Di Aceh, dulu dijual bebas di pasar, digantung-gantung di kios, di
gerobak-gerobak penjaja sayur. Ganja mulai dilarang ketika Hoegeng
menjadi kepala pemerintahan Kolonial Belanda untuk wilayah nusantara. Ia
ingin tahu penyebab pemuda Aceh bermalas-malasan yang dinilai merugikan
ekonomi Kerajaan Belanda. Lalu dia menyamar, pergi ke kampung-kampung
dan ketemulah jawaban bodohnya, karena ganja.
Di luar negeri, ganja dibedakan menjadi dua bagian, yaitu ganja untuk
kepentingan industri maupun medis yaitu ganja jenis Hemp, dan ganja
terlarang sering disebut Cannabis. Sementara di negara kita ini tidak
mengenal perbedaan ini, seperti yang tercantum dalam Undang-Undang Nomor
22 Tahun 1997, Semuanya Haram !!
Salah satu sebab mengapa ganja menjadi tumbuhan terlarang adalah karena
zat THC. Jika salah digunakan, zat ini bisa mengakibatkan pengguna
menjadi mabuk sesaat. Sebenarnya kadar zat THC yang ada dalam tumbuhan
ganja dapat dikontrol kualitas dan kadarnya jika ganja dikelola dan
dipantau dengan proses yang benar.
Kesan Aceh sebagai ladang ganja memang telah mencoreng muka kita semua.
Untuk mengatasi ini, dibutuhkan keterlibatan seluruh mayarakat.
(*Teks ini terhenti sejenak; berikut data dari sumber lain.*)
lemma pv_B_char (org : List Int) (seqs : List (List Int)) (hs : seqs ≠ []) :
    is_unique_sequence_alt org seqs = true ↔ pvC org seqs := by
  rw [is_unique_sequence_alt, if_neg (by simpa [List.isEmpty_iff] using hs)]
  have hkeys : ((PySem.List.enumerate org).foldl (fun d p => d.insert p.2 p.1)
      (PySem.Dict.empty : PySem.Dict Int Int)).keys = PySem.Set.ofList org := by
    rw [PySem.Dict.keys_foldl_insert_key (PySem.List.enumerate org) (fun p => p.2)
      (fun d p => p.1) PySem.Dict.empty, PySem.Dict.keys_empty]
    rw [show (PySem.List.enumerate org).map (fun p => p.2) = org from pv_enum_map_snd org 0]
    rfl
  have hsize : ((PySem.List.enumerate org).foldl (fun d p => d.insert p.2 p.1)
      (PySem.Dict.empty : PySem.Dict Int Int)).size = (PySem.Set.ofList org).length := by
    rw [show ∀ d : PySem.Dict Int Int, d.size = d.keys.length from fun d => by
      simp [PySem.Dict.size, PySem.Dict.keys], hkeys]
  by_cases hnd : org.Nodup
  · rw [if_neg (by rw [hsize, (pv_ofList_len_iff_nodup org).mpr hnd]; exact fun h => h rfl)]
    rw [pv_vals_eq seqs]
    have hcontains : ∀ v : Int, ((PySem.List.enumerate org).foldl (fun d p => d.insert p.2 p.1)
        (PySem.Dict.empty : PySem.Dict Int Int)).contains v = true ↔ v ∈ org := by
      intro v
      rw [PySem.Dict.contains_iff_mem_keys, hkeys, PySem.Set.mem_ofList]
    by_cases hVok : (pvV seqs).length = org.length ∧ ∀ v ∈ pvV seqs, v ∈ org
    · rw [if_neg (by
        intro hcond
        rw [Bool.or_eq_true] at hcond
        rcases hcond with h | h
        · rw [decide_eq_true_eq] at h
          exact h (by simp [PySem.Set.len, hVok.1])
        · rw [List.any_eq_true] at h
          obtain ⟨v, hv, hvb⟩ := h
          have := (hcontains v).mpr (hVok.2 v hv)
          simp [this] at hvb)]
      have hVmem : ∀ x, x ∈ pvV seqs ↔ x ∈ org := by
        have hperm : (pvV seqs).Perm org :=
          (List.subperm_of_subset (PySem.Set.nodup_ofList _) hVok.2).perm_of_length_le
            (le_of_eq hVok.1.symm)
        exact fun x => hperm.mem_iff
      have hpm : ∀ p ∈ pvPairs seqs, p.1 ∈ org ∧ p.2 ∈ org := by
        intro p hp
        obtain ⟨h1, h2⟩ := pv_pair_mem_V seqs p hp
        exact ⟨(hVmem _).mp h1, (hVmem _).mp h2⟩
      have hposD : ∀ v ∈ org, ((PySem.List.enumerate org).foldl (fun d p => d.insert p.2 p.1)
          (PySem.Dict.empty : PySem.Dict Int Int)).getD v 0 = (org.idxOf v : Int) := by
        intro v hv
        rw [pv_pos_getD org 0 _ hnd v hv]
        simp
      rw [pv_foldl_pairs]
      have hcongr : ∀ (init : Option (List Bool)),
          (pvPairs seqs).foldl (fun st p =>
            match st with
            | none => none
            | some cov =>
              if ((PySem.List.enumerate org).foldl (fun d p => d.insert p.2 p.1)
                    (PySem.Dict.empty : PySem.Dict Int Int)).getD p.1 0
                  ≥ ((PySem.List.enumerate org).foldl (fun d p => d.insert p.2 p.1)
                    (PySem.Dict.empty : PySem.Dict Int Int)).getD p.2 0 then none
              else if ((PySem.List.enumerate org).foldl (fun d p => d.insert p.2 p.1)
                    (PySem.Dict.empty : PySem.Dict Int Int)).getD p.2 0
                  == ((PySem.List.enumerate org).foldl (fun d p => d.insert p.2 p.1)
                    (PySem.Dict.empty : PySem.Dict Int Int)).getD p.1 0 + 1 then
                some (cov.set (((PySem.List.enumerate org).foldl (fun d p => d.insert p.2 p.1)
                    (PySem.Dict.empty : PySem.Dict Int Int)).getD p.1 0).toNat true)
              else some cov) init
          = (pvPairs seqs).foldl (pvCovStep org) init := by
        intro init
        apply PySem.List.foldl_congr_mem
        intro acc p hp
        rcases acc with _ | cov
        · rfl
        · obtain ⟨h1, h2⟩ := hpm p hp
          rw [hposD p.1 h1, hposD p.2 h2]
          simp only [pvCovStep, ge_iff_le, Nat.cast_le, beq_iff_eq, Int.toNat_natCast,
            show ((org.idxOf p.2 : Int) = (org.idxOf p.1 : Int) + 1)
                ↔ org.idxOf p.2 = org.idxOf p.1 + 1 from by
              constructor <;> intro h <;> exact_mod_cast h]
      by_cases hfw : ∀ p ∈ pvPairs seqs, org.idxOf p.1 < org.idxOf p.2
      · obtain ⟨cov', hfold, hlen', hget⟩ :=
          pv_cov_some org (pvPairs seqs) (List.replicate (org.length - 1) false) hfw
        rw [hcongr, hfold]
        have hlenr : cov'.length = org.length - 1 := by
          rw [hlen', List.length_replicate]
        have hcov_iff : ∀ j : Nat, j + 1 < org.length →
            (((pvPairs seqs).any (fun p =>
                decide (org.idxOf p.1 = j) && decide (org.idxOf p.2 = j + 1))) = true
              ↔ (org.getD j 0, org.getD (j + 1) 0) ∈ pvPairs seqs) := by
          intro j hj
          rw [List.any_eq_true]
          constructor
          · rintro ⟨p, hp, hcond⟩
            simp only [Bool.and_eq_true, decide_eq_true_eq] at hcond
            obtain ⟨hc1, hc2⟩ := hcond
            obtain ⟨ho1, ho2⟩ := hpm p hp
            rcases p with ⟨pa, pb⟩
            simp only at hc1 hc2 ho1 ho2
            have hA : org.getD j 0 = pa := by
              rw [← hc1, List.getD_eq_getElem _ _ (List.idxOf_lt_length_of_mem ho1)]
              exact List.getElem_idxOf _
            have hB : org.getD (j + 1) 0 = pb := by
              rw [← hc2, List.getD_eq_getElem _ _ (List.idxOf_lt_length_of_mem ho2)]
              exact List.getElem_idxOf _
            rw [hA, hB]
            exact hp
          · intro hp
            refine ⟨_, hp, ?_⟩
            simp only [Bool.and_eq_true, decide_eq_true_eq]
            constructor
            · rw [List.getD_eq_getElem _ _ (by omega : j < org.length)]
              exact List.Nodup.idxOf_getElem hnd _ _
            · rw [List.getD_eq_getElem _ _ hj]
              exact List.Nodup.idxOf_getElem hnd _ _
        rw [pv_all_getD]
        constructor
        · intro hB
          refine ⟨hnd, hVmem, fun p hp => ⟨(hpm p hp).1, (hpm p hp).2, hfw p hp⟩, ?_⟩
          intro i hi
          have hi' : i < cov'.length := by omega
          have := hB i hi'
          rw [hget i, pv_getD_replicate, Bool.false_or, Bool.and_eq_true] at this
          exact (hcov_iff i hi).mp this.1
        · rintro ⟨-, -, -, hcov⟩
          intro j hj
          have hj' : j + 1 < org.length := by omega
          rw [hget j, pv_getD_replicate, Bool.false_or, Bool.and_eq_true]
          refine ⟨(hcov_iff j hj').mpr (hcov j hj'), by simpa [List.length_replicate] using (by omega : j < org.length - 1)⟩
      · push Not at hfw
        obtain ⟨p, hp, hle⟩ := hfw
        rw [hcongr, (pv_cov_none_iff org (pvPairs seqs) _).mpr ⟨p, hp, by omega⟩]
        simp only [Bool.false_eq_true, false_iff]
        rintro ⟨-, -, hfw', -⟩
        have := (hfw' p hp).2.2
        omega
    · rw [if_pos (by
        push Not at hVok
        by_cases hlen : (pvV seqs).length = org.length
        · obtain ⟨v, hv, hvo⟩ := hVok hlen
          simp only [Bool.or_eq_true, List.any_eq_true]
          right
          refine ⟨v, hv, ?_⟩
          simp only [Bool.not_eq_eq_eq_not, Bool.not_true]
          rw [← Bool.not_eq_true, hcontains v]
          exact hvo
        · simp only [Bool.or_eq_true]
          left
          simpa [PySem.Set.len] using hlen)]
      simp only [Bool.false_eq_true, false_iff]
      rintro ⟨hnd', hVmem, -, -⟩
      have hperm : (pvV seqs).Perm org := by
        apply List.Subperm.antisymm
        · exact List.subperm_of_subset (PySem.Set.nodup_ofList _) (fun x hx => (hVmem x).mp hx)
        · exact List.subperm_of_subset hnd' (fun x hx => (hVmem x).mpr hx)
      exact hVok ⟨hperm.length_eq, fun v hv => (hVmem v).mp hv⟩
  · rw [if_pos (by
      rw [hsize]
      intro h
      exact hnd ((pv_ofList_len_iff_nodup org).mp h))]
    simp only [Bool.false_eq_true, false_iff]
    rintro ⟨hnd', -⟩
    exact hnd hnd'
Peran
Pemerintah Aceh dan ulama serta penegak hukum yang ‘masih sehat’ sangat
menentukan endingnya kemelut ganja di Aceh. Lebih menentukan lagi bila
disokong penuh oleh NGO baik lokal maupun asing dan elemen sipil yang
masih ‘mengudara’ di Aceh saat ini.
Semoga 15 tahun mendatang, Aceh bebas dari efek negatif ganja dan dapat
memanfaatkan potensi ganja sebagai komoditi ekspor unggulan untuk
kepentingan industri maupun medis, tanpa harus disalah gunakan. Kalau
tidak, seperti kata hadis maja, “’Uet han, toh tan.” Maksud
pemerintah kita melindungi generasi Aceh dari pengaruh ganja tak
berhasil, malah potensi ganja untuk kepentingan industri dan medis yang
ujung-ujungnya mensejahterakan rakyat pun akhirnya melayang.